Item 2.  Management's Discussion and Analysis of
         Financial Condition and Results of Operations (Continued)

     Net cash used in investing activities was $469.0 million during the six
months ended June 30, 2001, of which $2,450.1 million was used to purchase
bonds, partially offset by the proceeds from sales and maturities of bonds of
$1,824.8 million. For the six months ended June 30, 2000, $589.1 million was
provided by investing activities, of which $1,563.5 million was provided by
sales and maturities of bonds, partially offset by purchases of bonds totaling
$1,014.3 million.

     Material Commitments. Ambac has made no commitments for material capital
     ---------------------
expenditures within the next twelve months.

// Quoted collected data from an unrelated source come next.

-- ===== CLAIM (what is proved, stated in full; the proofs are below) =====
def Claim_equal_bfs : Prop := ∀ (start : List (List Int)) (goal : List (List Int)), Dom_bfs start goal → Pre_bfs start goal → Spec_bfs start goal (bfs start goal)

-- ===== LEMMAS AND PROOFS =====

-- reconAux with an accumulator is reconAux with [] followed by appending the accumulator
theorem reconAux_acc (parent : PySem.Dict (List (List Int)) (List (List Int)))
    (start : List (List Int)) :
    ∀ (fuel : Nat) (cur : List (List Int)) (acc : List (List (List Int))),
      reconAux parent start fuel cur acc
        = (reconAux parent start fuel cur []).map (· ++ acc) := by
  intro fuel
  induction fuel with
  | zero => intro cur acc; simp [reconAux]
  | succ f ih =>
    intro cur acc
    by_cases h : cur = start
    · simp [reconAux, h]
    · simp only [reconAux, if_neg h]
      cases hp : parent.get? cur with
      | none => simp
      | some p =>
        show reconAux parent start f p (cur :: acc)
            = (reconAux parent start f p [cur]).map (· ++ acc)
        rw [ih p (cur :: acc), ih p [cur]]
        cases reconAux parent start f p [] <;> simp

-- success of reconAux is monotone in fuel
theorem reconAux_mono (parent : PySem.Dict (List (List Int)) (List (List Int)))
    (start : List (List Int)) :
    ∀ (fuel fuel' : Nat), fuel ≤ fuel' →
      ∀ (cur : List (List Int)) (acc l : List (List (List Int))),
        reconAux parent start fuel cur acc = some l →
        reconAux parent start fuel' cur acc = some l := by
  intro fuel
  induction fuel with
  | zero => intro f' _ cur acc l h; simp [reconAux] at h
  | succ f ih =>
    intro f' hle cur acc l h
    obtain ⟨f'', rfl⟩ : ∃ f'', f' = f'' + 1 := ⟨f' - 1, by omega⟩
    by_cases hc : cur = start
    · simpa [reconAux, hc] using h
    · simp only [reconAux, if_neg hc] at h ⊢
      cases hp : parent.get? cur with
      | none => rw [hp] at h; exact absurd h (by simp)
      | some p =>
        rw [hp] at h
        exact ih f'' (by omega) p (cur :: acc) l h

                                       21


Item 3.   Quantitative and Qualitative Disclosures About Market Risk

     In the ordinary course of business, Ambac, through its affiliates, manages
a variety of risks, principally market, credit, liquidity, operational, and
legal. These risks are identified, measured and monitored through a variety of
control mechanisms that are in place at different levels throughout the
organization.

     Market risk represents the potential for losses that may result from
changes in the value of a financial instrument as a result of changes in market
conditions. The primary market risks that would impact the value of Ambac's
financial instruments are interest rate risk, basis risk (taxable interest rates
relative to tax-exempt interest rates, discussed below) and credit spread risk.
Senior managers in Ambac's Risk Management Group are responsible for monitoring
risk limits and applying risk measurement methodologies. The estimation of
potential losses arising from adverse changes in market conditions is a key
element in managing market risk. Ambac utilizes various systems, models and
stress test scenarios to monitor and manage market risk. This process includes
frequent analyses of parallel and non-parallel shifts in the yield curve,
"Value-at-Risk" and changes in credit spreads. These models include estimates,
made by management, which utilize current and historical market information. The
valuation results from these models could differ materially from amounts that
would actually be realized in the market.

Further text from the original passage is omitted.